Validation tokens can be manually generated on the administration dashboard. To do this, go to the "User" page, tab "Invitations in progress". Then, for the desired user, if his email address corresponds to one of the pre-validated domains, see the options and choose "Generate a pre-validation token".

It is also possible to generate these tokens programmatically. The tokens are generated by the following script, downloadable here.

const crypto = require('crypto')

const email = process.argv[2]
const domainValidationKeyId = process.argv[3]
const domainValidationKey = process.argv[4]

const random = (size = 1000) => crypto.randomBytes(size)

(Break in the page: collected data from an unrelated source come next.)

-- pv_equiv track=rewrite | github.com/Thyge1232/AktieScreener | utils/helper_functions.py | get_market_for_ticker
-- ===== SOURCE A (Python) =====
-- def get_market_for_ticker(ticker: str) -> str:
--     """Returnerer markedet for en given ticker"""
--     if any(ticker.endswith(ext) for ext in [".AS", ".CO", ".DE", ".PA", ".ST", ".SW", ".HE", ".L", ".N"]):
--         return "EU"
--     elif any(ticker.endswith(ext) for ext in [".TO", ".V"]):
--         return "CA"
--     elif any(ticker.endswith(ext) for ext in [".HK"]):
--         return "HK"
--     else:
--         return "US"
-- ===== SOURCE B (Python) =====
-- _REGION = {
--     ".AS": "EU", ".CO": "EU", ".DE": "EU", ".PA": "EU", ".ST": "EU",
--     ".SW": "EU", ".HE": "EU", ".TO": "CA", ".HK": "HK",
--     ".L": "EU", ".N": "EU", ".V": "CA",
-- }
--
-- def get_market_for_ticker(ticker: str) -> str:
--     """Returnerer markedet for en given ticker"""
--     # The suffix that decides the market is the last 3 or last 2 characters;
--     # one table lookup for each replaces the three endswith scans.
--     return _REGION.get(ticker[-3:]) or _REGION.get(ticker[-2:]) or "US"
-- ===== Notes on version B (the rewrite author's own statement) =====
-- stated objective: simpler
-- what changed: Replaces the three any()-scans over suffix lists (12 endswith calls) with one constant dict keyed by the dotted suffix, read off as the ticker's last 3 and last 2 characters: two lookups instead of up to 12 string scans.
import Mathlib
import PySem

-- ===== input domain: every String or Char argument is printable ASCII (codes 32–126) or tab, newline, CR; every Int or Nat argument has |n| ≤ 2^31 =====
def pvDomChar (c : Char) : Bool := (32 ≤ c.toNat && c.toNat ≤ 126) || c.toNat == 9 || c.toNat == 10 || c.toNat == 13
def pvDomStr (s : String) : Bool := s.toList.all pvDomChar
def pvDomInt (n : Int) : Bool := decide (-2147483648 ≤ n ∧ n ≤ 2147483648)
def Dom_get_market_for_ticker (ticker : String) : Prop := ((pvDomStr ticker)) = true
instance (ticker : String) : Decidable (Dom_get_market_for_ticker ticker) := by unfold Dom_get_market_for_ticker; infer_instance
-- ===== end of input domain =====

set_option maxHeartbeats 2000000


-- B replaces A's three any()/endswith scans with one constant suffix→region table
-- consulted at the ticker's last 3 and last 2 characters (objective: simpler).

-- ===== PORT A =====
def get_market_for_ticker (ticker : String) : String :=
  if ([".AS", ".CO", ".DE", ".PA", ".ST", ".SW", ".HE", ".L", ".N"].any
      (fun ext => PySem.Str.endswith ticker ext)) then "EU"
  else if ([".TO", ".V"].any (fun ext => PySem.Str.endswith ticker ext)) then "CA"
  else if ([".HK"].any (fun ext => PySem.Str.endswith ticker ext)) then "HK"
  else "US"

-- ===== PORT B =====
-- the module-level _REGION dict of Source B
def pvRegionMap : PySem.Dict String String :=
  PySem.Dict.ofList
  [(".AS","EU"),(".CO","EU"),(".DE","EU"),(".PA","EU"),(".ST","EU"),
   (".SW","EU"),(".HE","EU"),(".TO","CA"),(".HK","HK"),
   (".L","EU"),(".N","EU"),(".V","CA")]

-- `x or y` in Source B chooses the dict hit over the fallback; since dict values are
-- non-empty (truthy) strings this is exactly the Option match below.
def get_market_for_ticker_alt (ticker : String) : String :=
  match PySem.Dict.get? pvRegionMap (PySem.Str.slice ticker (some (-3)) none) with
  | some r => r
  | none =>
    match PySem.Dict.get? pvRegionMap (PySem.Str.slice ticker (some (-2)) none) with
    | some r => r
    | none => "US"

-- ===== PRECONDITION & SPEC =====
def Spec_get_market_for_ticker (ticker : String) (out : String) : Prop := out = get_market_for_ticker_alt ticker
instance (ticker : String) (out : String) : Decidable (Spec_get_market_for_ticker ticker out) := by unfold Spec_get_market_for_ticker; infer_instance

-- ===== CLAIM (what is proved, stated in full; the proofs are below) =====
def Claim_equal_get_market_for_ticker : Prop := ∀ (ticker : String), Dom_get_market_for_ticker ticker → Spec_get_market_for_ticker ticker (get_market_for_ticker ticker)

-- ===== LEMMAS AND PROOFS =====

lemma pvRegionMap_items : pvRegionMap.items =
    [(".AS","EU"),(".CO","EU"),(".DE","EU"),(".PA","EU"),(".ST","EU"),
     (".SW","EU"),(".HE","EU"),(".TO","CA"),(".HK","HK"),
     (".L","EU"),(".N","EU"),(".V","CA")] := by decide

-- closed-form characterisation of the dict lookup
lemma getRegion (k : String) : pvRegionMap.get? k =
    (if k = ".AS" then some "EU" else if k = ".CO" then some "EU" else if k = ".DE" then some "EU"
     else if k = ".PA" then some "EU" else if k = ".ST" then some "EU" else if k = ".SW" then some "EU"
     else if k = ".HE" then some "EU" else if k = ".TO" then some "CA" else if k = ".HK" then some "HK"
     else if k = ".L" then some "EU" else if k = ".N" then some "EU" else if k = ".V" then some "CA"
     else none) := by
  split_ifs with h1 h2 h3 h4 h5 h6 h7 h8 h9 h10 h11 h12
  · subst h1; decide
  · subst h2; decide
  · subst h3; decide
  · subst h4; decide
  · subst h5; decide
  · subst h6; decide
  · subst h7; decide
  · subst h8; decide
  · subst h9; decide
  · subst h10; decide
  · subst h11; decide
  · subst h12; decide
  · simp only [PySem.Dict.get?, pvRegionMap_items, Option.map_eq_none_iff, List.find?_eq_none]
    intro x hx
    simp only [List.mem_cons, List.not_mem_nil, or_false] at hx
    rcases hx with h|h|h|h|h|h|h|h|h|h|h|h <;> subst h <;> simp [beq_iff_eq] <;>
      first
      | exact fun h => h1 h.symm | exact fun h => h2 h.symm | exact fun h => h3 h.symm
      | exact fun h => h4 h.symm | exact fun h => h5 h.symm | exact fun h => h6 h.symm
      | exact fun h => h7 h.symm | exact fun h => h8 h.symm | exact fun h => h9 h.symm
      | exact fun h => h10 h.symm | exact fun h => h11 h.symm | exact fun h => h12 h.symm

lemma mo (o : Option String) (d : String) :
    (match o with | some r => r | none => d) = o.getD d := by cases o <;> rfl

lemma slice_list (t : String) (k : Nat) (hk : 0 < k) :
    (PySem.Str.slice t (some (-(k : Int))) none).toList
      = List.drop (t.toList.length - k) t.toList := by
  rw [PySem.Str.toList_slice, PySem.Chars.slice_eq_listSlice,
    PySem.List.slice_from_neg_natCast t.toList k hk]

-- `t.endswith(p)` is `t[-len(p):] == p`
lemma esw (t p : String) (k : Nat) (hk : 0 < k) (hp : p.toList.length = k) :
    PySem.Str.endswith t p = (PySem.Str.slice t (some (-(k : Int))) none == p) := by
  rw [Bool.eq_iff_iff]
  rw [PySem.Str.endswith_eq, PySem.Chars.endswith_iff, beq_iff_eq, List.suffix_iff_eq_drop]
  have hs := slice_list t k hk
  constructor
  · intro h
    apply String.ext
    rw [hs, hp] at *
    exact h.symm
  · intro h
    rw [hp]
    have := congrArg String.toList h
    rw [hs] at this
    exact this.symm

lemma esw3 (t p : String) (hp : p.toList.length = 3) :
    PySem.Str.endswith t p = (PySem.Str.slice t (some (-3)) none == p) := by
  simpa using esw t p 3 (by norm_num) hp

lemma esw2 (t p : String) (hp : p.toList.length = 2) :
    PySem.Str.endswith t p = (PySem.Str.slice t (some (-2)) none == p) := by
  simpa using esw t p 2 (by norm_num) hp

lemma seq (x p : String) : (x = p) = (x.toList = p.toList) := by
  apply propext
  exact ⟨fun h => by rw [h], fun h => String.ext h⟩

-- ===== VERDICT (by name: the statement is the Claim_ definition above) =====
theorem get_market_for_ticker_spec : Claim_equal_get_market_for_ticker := by
  intro t _
  unfold Spec_get_market_for_ticker
  have h3 : (PySem.Str.slice t (some (-3)) none).toList
      = List.drop (t.toList.length - 3) t.toList := by
    simpa using slice_list t 3 (by norm_num)
  have h2 : (PySem.Str.slice t (some (-2)) none).toList
      = List.drop (t.toList.length - 2) t.toList := by
    simpa using slice_list t 2 (by norm_num)
  rw [get_market_for_ticker, get_market_for_ticker_alt]
  simp only [mo]
  rw [getRegion, getRegion]
  simp only [List.any_cons, List.any_nil, Bool.or_false]
  rw [esw3 t ".AS" (by decide), esw3 t ".CO" (by decide), esw3 t ".DE" (by decide),
     esw3 t ".PA" (by decide), esw3 t ".ST" (by decide), esw3 t ".SW" (by decide),
     esw3 t ".HE" (by decide), esw2 t ".L" (by decide), esw2 t ".N" (by decide),
     esw3 t ".TO" (by decide), esw2 t ".V" (by decide), esw3 t ".HK" (by decide)]
  simp only [Bool.or_eq_true, beq_iff_eq]
  simp only [seq, h3, h2]
  simp only [show (".AS":String).toList = ['.','A','S'] from rfl,
    show (".CO":String).toList = ['.','C','O'] from rfl,
    show (".DE":String).toList = ['.','D','E'] from rfl,
    show (".PA":String).toList = ['.','P','A'] from rfl,
    show (".ST":String).toList = ['.','S','T'] from rfl,
    show (".SW":String).toList = ['.','S','W'] from rfl,
    show (".HE":String).toList = ['.','H','E'] from rfl,
    show (".TO":String).toList = ['.','T','O'] from rfl,
    show (".HK":String).toList = ['.','H','K'] from rfl,
    show (".L":String).toList = ['.','L'] from rfl,
    show (".N":String).toList = ['.','N'] from rfl,
    show (".V":String).toList = ['.','V'] from rfl]
  generalize hu : List.drop (t.toList.length - 3) t.toList = u at *
  generalize hv : List.drop (t.toList.length - 2) t.toList = v at *
  have hlen : u.length ≤ 3 := by
    rw [← hu, List.length_drop]; omega
  have hvu : v = u.drop (u.length - 2) := by
    rw [← hu, ← hv, List.drop_drop, List.length_drop]
    congr 1
    omega
  subst hvu
  rcases u with _|⟨a,_|⟨b,_|⟨c,_|⟨d,r⟩⟩⟩⟩
  · simp
  · simp
  · simp only [List.length_cons, List.length_nil, List.drop]
    by_cases h1 : a = '.' ∧ b = 'L'
    · obtain ⟨rfl, rfl⟩ := h1; simp
    by_cases h2 : a = '.' ∧ b = 'N'
    · obtain ⟨rfl, rfl⟩ := h2; simp
    by_cases h3 : a = '.' ∧ b = 'V'
    · obtain ⟨rfl, rfl⟩ := h3; simp
    simp [h1, h2, h3]
  · simp only [List.length_cons, List.length_nil, List.drop]
    by_cases h1 : a = '.' ∧ b = 'A' ∧ c = 'S'
    · obtain ⟨rfl, rfl, rfl⟩ := h1; simp
    by_cases h2 : a = '.' ∧ b = 'C' ∧ c = 'O'
    · obtain ⟨rfl, rfl, rfl⟩ := h2; simp
    by_cases h3 : a = '.' ∧ b = 'D' ∧ c = 'E'
    · obtain ⟨rfl, rfl, rfl⟩ := h3; simp
    by_cases h4 : a = '.' ∧ b = 'P' ∧ c = 'A'
    · obtain ⟨rfl, rfl, rfl⟩ := h4; simp
    by_cases h5 : a = '.' ∧ b = 'S' ∧ c = 'T'
    · obtain ⟨rfl, rfl, rfl⟩ := h5; simp
    by_cases h6 : a = '.' ∧ b = 'S' ∧ c = 'W'
    · obtain ⟨rfl, rfl, rfl⟩ := h6; simp
    by_cases h7 : a = '.' ∧ b = 'H' ∧ c = 'E'
    · obtain ⟨rfl, rfl, rfl⟩ := h7; simp
    by_cases h8 : b = '.' ∧ c = 'L'
    · obtain ⟨rfl, rfl⟩ := h8; simp
    by_cases h9 : b = '.' ∧ c = 'N'
    · obtain ⟨rfl, rfl⟩ := h9; simp
    by_cases h10 : a = '.' ∧ b = 'T' ∧ c = 'O'
    · obtain ⟨rfl, rfl, rfl⟩ := h10; simp
    by_cases h11 : b = '.' ∧ c = 'V'
    · obtain ⟨rfl, rfl⟩ := h11; simp
    by_cases h12 : a = '.' ∧ b = 'H' ∧ c = 'K'
    · obtain ⟨rfl, rfl, rfl⟩ := h12; simp
    simp [h1, h2, h3, h4, h5, h6, h7, h8, h9, h10, h11, h12]
  · exfalso; simp at hlen; omega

const scrypt = (buff, salt) => new Promise((resolve, reject) => {
  crypto.scrypt(
    buff,
    salt,
    64, // 64 bytes for a 256 bits key (there is also a signing key for HMAC)
    { N: 16384, r: 8, p: 1 },
    (err, key) => {
      if (err) reject(err)
      else resolve(key)
    }
  )
})

const generate = async (email, domainValidationKeyId, domainValidationKey) => {
  const nonce = random(32).toString('hex')
  const token = (await scrypt(
    Buffer.from(`${email}-${domainValidationKey}`, 'utf8'),
    Buffer.from(nonce, 'utf8')
  )).toString('hex')
  console.log(`TOKEN: ${domainValidationKeyId}:${nonce}:${token}`)
}

generate(email, domainValidationKeyId, domainValidationKey)

This script runs using NodeJS, and needs the following arguments:

node script.js <email> <domainValidationKeyId> <domainValidationKey>

domainValidationKeyId and domainValidationKey can be found on the dashboard, on the Domains page.